La soie de
Sa robe crisse,
Accompagnant le moindre de Ses mouvements,
Déchirant tes tympans à la puissance surnaturelle.
Perché sur un toit tu L’observes.
Sa beauté est irréelle.
La lune se reflète sur Sa gorge d’albâtre
Et la douce fragrance de musc et de jasmin
Qui s’échappe d’Elle
T’enivre déjà.
Son corps splendide,
Moulé dans le tissu brillant
T’hypnotise.
Le balancement de Ses hanches,
La courbe ferme de Ses seins,
Le reflet de la flamme d’un brasero dans Ses yeux presque violets,
Tout en Elle t’attire.
Jeune, belle et ivre,
Marchant avec insouciance
Dans cette sombre ruelle,
Elle ignore qu’Elle marche vers son destin.
Tu crois déjà sentir la saveur épicée de l’alcool
Sur Ses lèvres pleines qui appellent le Baiser.
Tu imagine la chaleur de Sa peau d’ivoire
Lorsque tu caresseras doucement
Ces courbes parfaites.
Tu entends les battements de Son cœur
Affolé par l’ivresse,
Le bouillonnement de Son sang
Qui se rue dans Ses veines.
Tu es amoureux…
La princesse a trouvé son Prince charmant.
Et quel Prince !
T’étirant comme un chat,
Tu bondis du toit et te trouve face à Elle.
Tu distingues maintenant le grain parfait de Sa peau,
Le doux reflet bleuté de Ses cheveux de jais,
La courbure parfaite de Ses lèvres,
Et ce parfum…..ce parfum !
Presque ivre déjà de cette senteur divine,
Tu rejette en arrière une de tes longues mèches blondes
Et lève vers Elle tes immenses yeux bleus.
Elle te regarde et sourit..
Un ange…Voilà ce dont tu as l’air..
Un ange…Voilà ce que tu peux lire dans Son esprit embrumé par
l’alcool.
Presque timidement, tu lui souris…
Un peu gauchement,
Comme un adolescent face à sa première conquête…
Tu tends la main vers Elle
Et plonge ton regard clair comme le cristal
Dans ces immenses puits sans fond que sont Ses yeux.
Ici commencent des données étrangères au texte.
-- pv_equiv track=rewrite | github.com/sunpan9209/BigQuery-Agent-Analytics-SDK | src/bigquery_ontology/graph_ddl_compiler.py | _join_entries
-- ===== SOURCE A (Python) =====
-- def _join_entries(entries: list[list[str]]) -> list[str]:
--   """Flatten a list of multi-line entries, adding trailing commas.
--
--   Each entry is itself a list of lines (so an entry can span multiple
--   rows without the caller having to thread commas through). We append
--   a single ``,`` to the last line of every entry except the final
--   one, mirroring how the spec's example formats node / edge lists.
--   """
--   out: list[str] = []
--   for i, entry in enumerate(entries):
--     for j, line in enumerate(entry):
--       is_last_line = j == len(entry) - 1
--       is_last_entry = i == len(entries) - 1
--       if is_last_line and not is_last_entry:
--         out.append(line + ",")
--       else:
--         out.append(line)
--   return out
-- ===== SOURCE B (Python) =====
-- def _join_entries(entries: list[list[str]]) -> list[str]:
--   """Flatten first, then add commas at precomputed positions.
--
--   Pass 1 flattens every entry's lines into one list. Pass 2 records,
--   in a set, the global index of the last line of each non-empty entry
--   other than the final entry. Pass 3 rewrites exactly the marked
--   lines with a trailing comma.
--   """
--   flat = [line for entry in entries for line in entry]
--   marks = set()
--   pos = 0
--   for entry in entries[:-1]:
--     pos += len(entry)
--     if entry:
--       marks.add(pos - 1)
--   return [line + "," if k in marks else line for k, line in enumerate(flat)]
-- ===== Notes on version B (the rewrite author's own statement) =====
-- stated objective: alternative
-- what changed: Replaces A's single nested loop with per-line is_last_line/is_last_entry flags by three staged passes: flatten all lines first, precompute a set of global indices of the comma-carrying lines (last line of each non-empty entry except the final entry) via prefix sums, then annotate the flat list by membership in that set.
import Mathlib
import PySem

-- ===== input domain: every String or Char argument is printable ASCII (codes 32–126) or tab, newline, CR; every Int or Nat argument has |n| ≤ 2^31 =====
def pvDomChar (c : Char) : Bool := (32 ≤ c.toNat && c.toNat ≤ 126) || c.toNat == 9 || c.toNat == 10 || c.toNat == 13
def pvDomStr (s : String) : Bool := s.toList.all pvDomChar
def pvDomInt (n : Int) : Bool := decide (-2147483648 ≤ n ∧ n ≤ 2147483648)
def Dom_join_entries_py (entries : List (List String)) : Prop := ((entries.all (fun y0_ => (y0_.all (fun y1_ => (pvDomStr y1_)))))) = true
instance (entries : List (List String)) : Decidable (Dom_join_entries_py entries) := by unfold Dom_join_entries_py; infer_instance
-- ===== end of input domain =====

-- B replaces A's per-line index/flag bookkeeping with staged passes: flatten all
-- lines, compute a set of global comma positions, then annotate (return value only).

-- ===== PORT A =====
def join_entries_py (entries : List (List String)) : List String :=
  (PySem.List.enumerate entries).foldl (fun out ie =>
    (PySem.List.enumerate ie.2).foldl (fun out' jl =>
      let is_last_line := jl.1 = (ie.2.length : Int) - 1
      let is_last_entry := ie.1 = (entries.length : Int) - 1
      if is_last_line ∧ ¬ is_last_entry then out' ++ [jl.2 ++ ","] else out' ++ [jl.2]) out) []
-- outer-loop invariant of connected_components
theorem pvCompFold_spec (g : List (List Int)) (H W bg : Int) :
    ∀ (l : List (Int × Int)), (∀ p ∈ l, pvInb H W p = true) →
    ∀ st : List (Int × Int) × List (List (Int × Int)),
    (∀ x ∈ st.1, pvInb H W x = true) →
    (∀ x ∈ st.1, pvAt g x ≠ bg → x ∈ st.2.flatten) →
    (∀ x ∈ st.2.flatten, x ∈ st.1 ∧ pvInb H W x = true ∧ pvAt g x ≠ bg) →
    (∀ c ∈ st.2, c ≠ []) →
    (∀ x ∈ st.1, x ∈ (l.foldl (pvCompStep g H W bg) st).1) ∧
    (∀ p ∈ l, p ∈ (l.foldl (pvCompStep g H W bg) st).1) ∧
    (∀ x ∈ (l.foldl (pvCompStep g H W bg) st).1, pvAt g x ≠ bg → x ∈ (l.foldl (pvCompStep g H W bg) st).2.flatten) ∧
    (∀ x ∈ (l.foldl (pvCompStep g H W bg) st).2.flatten, x ∈ (l.foldl (pvCompStep g H W bg) st).1 ∧ pvInb H W x = true ∧ pvAt g x ≠ bg) ∧
    (∀ c ∈ (l.foldl (pvCompStep g H W bg) st).2, c ≠ []) := by
  intro l
  induction l with
  | nil =>
    intro _ st h1 h2 h3 h4
    exact ⟨fun x h => h, fun p h => absurd h List.not_mem_nil, h2, h3, h4⟩
  | cons p l ih =>
    intro hl st h1 h2 h3 h4
    have hp := hl p List.mem_cons_self
    simp only [List.foldl_cons]
    by_cases hseen : p ∈ st.1
    · have hm : pvCompStep g H W bg st p = st := by unfold pvCompStep; rw [if_pos hseen]
      rw [hm]
      obtain ⟨i0, i1, i2, i3, i4⟩ := ih (fun x hx => hl x (List.mem_cons_of_mem _ hx)) st h1 h2 h3 h4
      exact ⟨i0, fun x hx => (List.mem_cons.mp hx).elim (fun he => he ▸ i0 p hseen) (i1 x), i2, i3, i4⟩
    · by_cases hbg : pvAt g p = bg
      · have hm : pvCompStep g H W bg st p = (p :: st.1, st.2) := by
          unfold pvCompStep; rw [if_neg hseen, if_pos hbg]
        rw [hm]
        obtain ⟨i0, i1, i2, i3, i4⟩ := ih (fun x hx => hl x (List.mem_cons_of_mem _ hx)) (p :: st.1, st.2)
          (by intro x hx; rcases List.mem_cons.mp hx with rfl | hx'
              · exact hp
              · exact h1 x hx')
          (by intro x hx hb; rcases List.mem_cons.mp hx with rfl | hx'
              · exact absurd hbg hb
              · exact h2 x hx' hb)
          (by intro x hx
              obtain ⟨ha, hb, hc⟩ := h3 x hx
              exact ⟨List.mem_cons_of_mem _ ha, hb, hc⟩)
          h4
        exact ⟨fun x hx => i0 x (List.mem_cons_of_mem _ hx),
               fun x hx => (List.mem_cons.mp hx).elim (fun he => he ▸ i0 p List.mem_cons_self) (i1 x),
               i2, i3, i4⟩
      · have hm : pvCompStep g H W bg st p =
            ((pvBfs g H W bg (p :: st.1) [p] []).1, st.2 ++ [(pvBfs g H W bg (p :: st.1) [p] []).2]) := by
          unfold pvCompStep; rw [if_neg hseen, if_neg hbg]
        rw [hm]
        obtain ⟨b1, b2, b3, b4⟩ := pvBfs_spec g H W bg st.2.flatten (p :: st.1) [p] []
          (by intro x hx; simp only [List.mem_singleton] at hx; subst hx
              exact ⟨hp, hbg, List.mem_cons_self⟩)
          (by intro x hx; rcases List.mem_cons.mp hx with rfl | hx'
              · exact hp
              · exact h1 x hx')
          (by intro x hx hb; rcases List.mem_cons.mp hx with rfl | hx'
              · exact Or.inr (Or.inr List.mem_cons_self)
              · exact Or.inl (h2 x hx' hb))
          (fun x hx => absurd hx List.not_mem_nil)
        have hflat : ∀ x, x ∈ (st.2 ++ [(pvBfs g H W bg (p :: st.1) [p] []).2]).flatten ↔
            x ∈ st.2.flatten ∨ x ∈ (pvBfs g H W bg (p :: st.1) [p] []).2 := by
          intro x
          simp only [List.flatten_append, List.flatten_cons, List.flatten_nil, List.append_nil,
            List.mem_append]
        have hpB : p ∈ (pvBfs g H W bg (p :: st.1) [p] []).2 := by
          rcases b3 p (b1 p List.mem_cons_self) hbg with h' | h'
          · exact absurd (h3 p h').1 hseen
          · exact h'
        obtain ⟨i0, i1, i2, i3, i4⟩ := ih (fun x hx => hl x (List.mem_cons_of_mem _ hx))
          ((pvBfs g H W bg (p :: st.1) [p] []).1, st.2 ++ [(pvBfs g H W bg (p :: st.1) [p] []).2])
          b2
          (by intro x hx hb
              rcases b3 x hx hb with h' | h'
              · exact (hflat x).mpr (Or.inl h')
              · exact (hflat x).mpr (Or.inr h'))
          (by intro x hx
              rcases (hflat x).mp hx with h' | h'
              · obtain ⟨ha, hb, hc⟩ := h3 x h'
                exact ⟨b1 x (List.mem_cons_of_mem _ ha), hb, hc⟩
              · exact b4 x h')
          (by intro c hc
              rcases List.mem_append.mp hc with h' | h'
              · exact h4 c h'
              · simp only [List.mem_singleton] at h'; subst h'
                exact List.ne_nil_of_mem hpB)
        exact ⟨fun x hx => i0 x (b1 x (List.mem_cons_of_mem _ hx)),
               fun x hx => (List.mem_cons.mp hx).elim
                 (fun he => he ▸ i0 p (b1 p List.mem_cons_self)) (i1 x),
               i2, i3, i4⟩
Sans doute ne saura t Elle jamais pourquoi, soudain,
Il n’a plus été question pour Elle que d’avancer vers toi,
Que de venir presser Son corps chaud contre ta peau glacée…
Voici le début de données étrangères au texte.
-- pv_equiv track=rewrite | github.com/IveKileff/UKC_Logbook | logbook_4_single_chart.py | categorise_climbs
-- ===== SOURCE A (Python) =====
-- def categorise_climbs(data):
--     '''categorise climbs using Style, and extract only Lead climbs'''
--     sport, boulder, trad, others = [], [], [], []
--     numbers = ['1', '2', '3', '4', '5', '6', '7', '8', '9']
--     letters = ['D', 'E', 'H', 'M', 'S', 'V']
--     while data:
--         climb = data.pop()
--         grade = climb[1]
--         style = climb[2]
--         if grade[0] in numbers and (
--             (style[0:4] == 'Lead' and style[0:6] != 'Lead d') or (
--                 style[0:5] == 'AltLd' and style[0:7] != 'AltLd d')):
--             sport.append(climb)
--         elif grade[0] in letters and (
--             (style[0:4] == 'Lead' and style[0:6] != 'Lead d') or (
--                 style[0:5] == 'AltLd' and style[0:7] != 'AltLd d')):
--             trad.append(climb)
--         # elif grade[0] == 'f':
--         #     boulder.append(climb)
--         # else:
--         #     others.append(climb)
--     return sport, trad
-- ===== SOURCE B (Python) =====
-- def categorise_climbs(data):
--     '''categorise climbs using Style, and extract only Lead climbs'''
--     def is_lead(style):
--         return (style[0:4] == 'Lead' and style[0:6] != 'Lead d') or (
--             style[0:5] == 'AltLd' and style[0:7] != 'AltLd d')
--     # one pass over reversed(data) keeps only the lead climbs (reversed matches A's
--     # pop-from-end order), then that list is split by first grade character
--     leads = [c for c in reversed(data) if is_lead(c[2])]
--     data.clear()  # A consumes data via pop(); keep the same observable side effect
--     sport = [c for c in leads if c[1][0] in '123456789']
--     trad = [c for c in leads if c[1][0] in 'DEHMSV']
--     return sport, trad
-- ===== Notes on version B (the rewrite author's own statement) =====
-- stated objective: simpler
-- what changed: A's destructive while/pop loop with an if/elif chain and four accumulators is replaced by a filter over reversed(data) for the shared lead predicate followed by two comprehensions splitting on the first grade character (data.clear() keeps A's consume-the-argument side effect).
import Mathlib
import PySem

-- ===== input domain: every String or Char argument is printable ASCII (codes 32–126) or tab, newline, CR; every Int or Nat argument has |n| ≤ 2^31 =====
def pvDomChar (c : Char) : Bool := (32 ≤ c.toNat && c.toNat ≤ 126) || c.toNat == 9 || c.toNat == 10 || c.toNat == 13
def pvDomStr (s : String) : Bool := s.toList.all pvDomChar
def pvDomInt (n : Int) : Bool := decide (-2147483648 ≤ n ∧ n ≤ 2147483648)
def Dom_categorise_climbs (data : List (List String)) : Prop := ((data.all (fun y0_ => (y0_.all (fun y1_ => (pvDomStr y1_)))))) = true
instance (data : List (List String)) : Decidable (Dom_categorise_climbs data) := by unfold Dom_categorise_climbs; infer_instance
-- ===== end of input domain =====

-- B replaces A's destructive while/pop + if/elif chain by one lead-filter over reversed(data)
-- followed by two comprehensions splitting on the first grade character (simpler decomposition);
-- equivalence is about the return value — both Pythons leave the argument list empty.


-- ===== PORT A =====
-- while data: climb = data.pop(); … — a pop-from-end loop is structural recursion over
-- data.reverse; sport/trad are the accumulators, appended at the back as Python's .append does.
-- climb[1], climb[2], grade[0] are PySem pyGet?; Pre_ makes them in range, so .getD defaults
-- are never taken inside Pre_. Python's 1-char string grade[0] and its membership in the
-- lists of 1-char strings is ported as the Char and membership in the corresponding Char list
-- (exact: both compare single characters). String slices are ported on .toList (exact).
def goA : List (List String) → List (List String) → List (List String) →
    List (List String) × List (List String)
  | [], sport, trad => (sport, trad)
  | climb :: rest, sport, trad =>
    let grade := (PySem.List.pyGet? climb 1).getD ""
    let style := ((PySem.List.pyGet? climb 2).getD "").toList
    let g0 := (PySem.List.pyGet? grade.toList 0).getD ' '
    if ("123456789".toList.contains g0 &&
        ((PySem.List.slice style (some 0) (some 4) == "Lead".toList &&
          !(PySem.List.slice style (some 0) (some 6) == "Lead d".toList)) ||
         (PySem.List.slice style (some 0) (some 5) == "AltLd".toList &&
          !(PySem.List.slice style (some 0) (some 7) == "AltLd d".toList)))) then
      goA rest (sport ++ [climb]) trad
    else if ("DEHMSV".toList.contains g0 &&
        ((PySem.List.slice style (some 0) (some 4) == "Lead".toList &&
          !(PySem.List.slice style (some 0) (some 6) == "Lead d".toList)) ||
         (PySem.List.slice style (some 0) (some 5) == "AltLd".toList &&
          !(PySem.List.slice style (some 0) (some 7) == "AltLd d".toList)))) then
      goA rest sport (trad ++ [climb])
    else
      goA rest sport trad

def categorise_climbs (data : List (List String)) : List (List String) × List (List String) :=
  goA data.reverse [] []

-- ===== PORT B =====
def is_lead (style : String) : Bool :=
  let st := style.toList
  (PySem.List.slice st (some 0) (some 4) == "Lead".toList &&
   !(PySem.List.slice st (some 0) (some 6) == "Lead d".toList)) ||
  (PySem.List.slice st (some 0) (some 5) == "AltLd".toList &&
   !(PySem.List.slice st (some 0) (some 7) == "AltLd d".toList))

def grade0 (c : List String) : Char :=
  (PySem.List.pyGet? ((PySem.List.pyGet? c 1).getD "").toList 0).getD ' '

def categorise_climbs_alt (data : List (List String)) : List (List String) × List (List String) :=
  let leads := data.reverse.filter (fun c => is_lead ((PySem.List.pyGet? c 2).getD ""))
  let sport := leads.filter (fun c => "123456789".toList.contains (grade0 c))
  let trad := leads.filter (fun c => "DEHMSV".toList.contains (grade0 c))
  (sport, trad)

-- ===== PRECONDITION & SPEC =====
-- Pre_ excludes exactly the inputs where A raises IndexError: a climb with fewer than 3
-- entries (climb[1]/climb[2]) or an empty grade string (grade[0]).
def Pre_categorise_climbs (data : List (List String)) : Prop :=
  ∀ c ∈ data, 3 ≤ c.length ∧ (c.getD 1 "").toList ≠ []
instance (data : List (List String)) : Decidable (Pre_categorise_climbs data) := by
  unfold Pre_categorise_climbs; infer_instance
def pvWitness_categorise_climbs : List (List String) :=
  [["r1", "6a", "Lead O/S"], ["r2", "VS 4c", "AltLd"], ["r3", "f6A", "Sent"]]
def Spec_categorise_climbs (data : List (List String)) (out : List (List String) × List (List String)) : Prop := out = categorise_climbs_alt data
instance (data : List (List String)) (out : List (List String) × List (List String)) : Decidable (Spec_categorise_climbs data out) := by unfold Spec_categorise_climbs; infer_instance

-- ===== CLAIM (what is proved, stated in full; the proofs are below) =====
def Claim_equal_categorise_climbs : Prop := ∀ (data : List (List String)), Dom_categorise_climbs data → Pre_categorise_climbs data → Spec_categorise_climbs data (categorise_climbs data)

-- ===== LEMMAS AND PROOFS =====

def leadOf (c : List String) : Bool := is_lead ((PySem.List.pyGet? c 2).getD "")
def isSport (c : List String) : Bool := "123456789".toList.contains (grade0 c) && leadOf c
def isTrad (c : List String) : Bool := "DEHMSV".toList.contains (grade0 c) && leadOf c

-- goA's cons step IS "if isSport then … elif isTrad then … else …" up to let-unfolding
theorem goA_cons (c : List String) (rest sport trad : List (List String)) :
    goA (c :: rest) sport trad =
      if isSport c then goA rest (sport ++ [c]) trad
      else if isTrad c then goA rest sport (trad ++ [c])
      else goA rest sport trad := rfl

theorem digit_not_letter (g : Char) (h : "123456789".toList.contains g = true) :
    "DEHMSV".toList.contains g = false := by
  have h9 : "123456789".toList = ['1','2','3','4','5','6','7','8','9'] := by decide
  rw [h9] at h
  simp only [List.contains_eq_mem, decide_eq_true_eq, List.mem_cons, List.not_mem_nil,
    or_false] at h
  rcases h with rfl|rfl|rfl|rfl|rfl|rfl|rfl|rfl|rfl <;> decide

theorem goA_eq (l sport trad : List (List String)) :
    goA l sport trad = (sport ++ l.filter isSport, trad ++ l.filter isTrad) := by
  induction l generalizing sport trad with
  | nil => simp [goA]
  | cons c rest ih =>
    rw [goA_cons]
    by_cases hs : isSport c = true
    · have ht : isTrad c = false := by
        have hd : "123456789".toList.contains (grade0 c) = true := by
          have h' := hs; simp only [isSport, Bool.and_eq_true] at h'; exact h'.1
        simp only [isTrad, digit_not_letter _ hd, Bool.false_and]
      rw [if_pos hs, ih]
      simp [hs, ht]
    · rw [if_neg hs]
      by_cases ht : isTrad c = true
      · rw [if_pos ht, ih]
        simp [Bool.eq_false_iff.2 hs, ht]
      · rw [if_neg ht, ih]
        simp [Bool.eq_false_iff.2 hs, Bool.eq_false_iff.2 ht]

theorem alt_eq (data : List (List String)) :
    categorise_climbs_alt data = (data.reverse.filter isSport, data.reverse.filter isTrad) := by
  simp only [categorise_climbs_alt, List.filter_filter, Prod.mk.injEq]
  exact ⟨List.filter_congr (fun c _ => by simp [isSport, leadOf]),
         List.filter_congr (fun c _ => by simp [isTrad, leadOf])⟩

-- ===== VERDICT (by name: the statement is the Claim_ definition above) =====
theorem categorise_climbs_spec : Claim_equal_categorise_climbs := by
  intro data _ _
  show categorise_climbs data = categorise_climbs_alt data
  rw [categorise_climbs, goA_eq, alt_eq]
  simp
Ne pouvant détacher Ses yeux des tiens,
T’offrant Ses lèvres entrouvertes,
Tremblante entre tes bras,
Elle tente de murmurer quelques mots
Mais tu L’en empêche d’un baiser.
Elle sursaute au contact de tes lèvres glacées,
Puis s’abandonne au feu de la passion qui s’empare d’Elle…
Doucement, tes lèvres descendent au creux de Sa gorge,
Et à tes oreilles, le battement de Son artère résonne
Comme le martèlement d’un bélier contre les portes d’un château
fort.
La Soif monte en toi, lentement,
Et tu savoure cet instant.
Ta Proie, tremblante et offerte S’interroge…
Tu attends, laissant le Désir s’emparer totalement de ton être…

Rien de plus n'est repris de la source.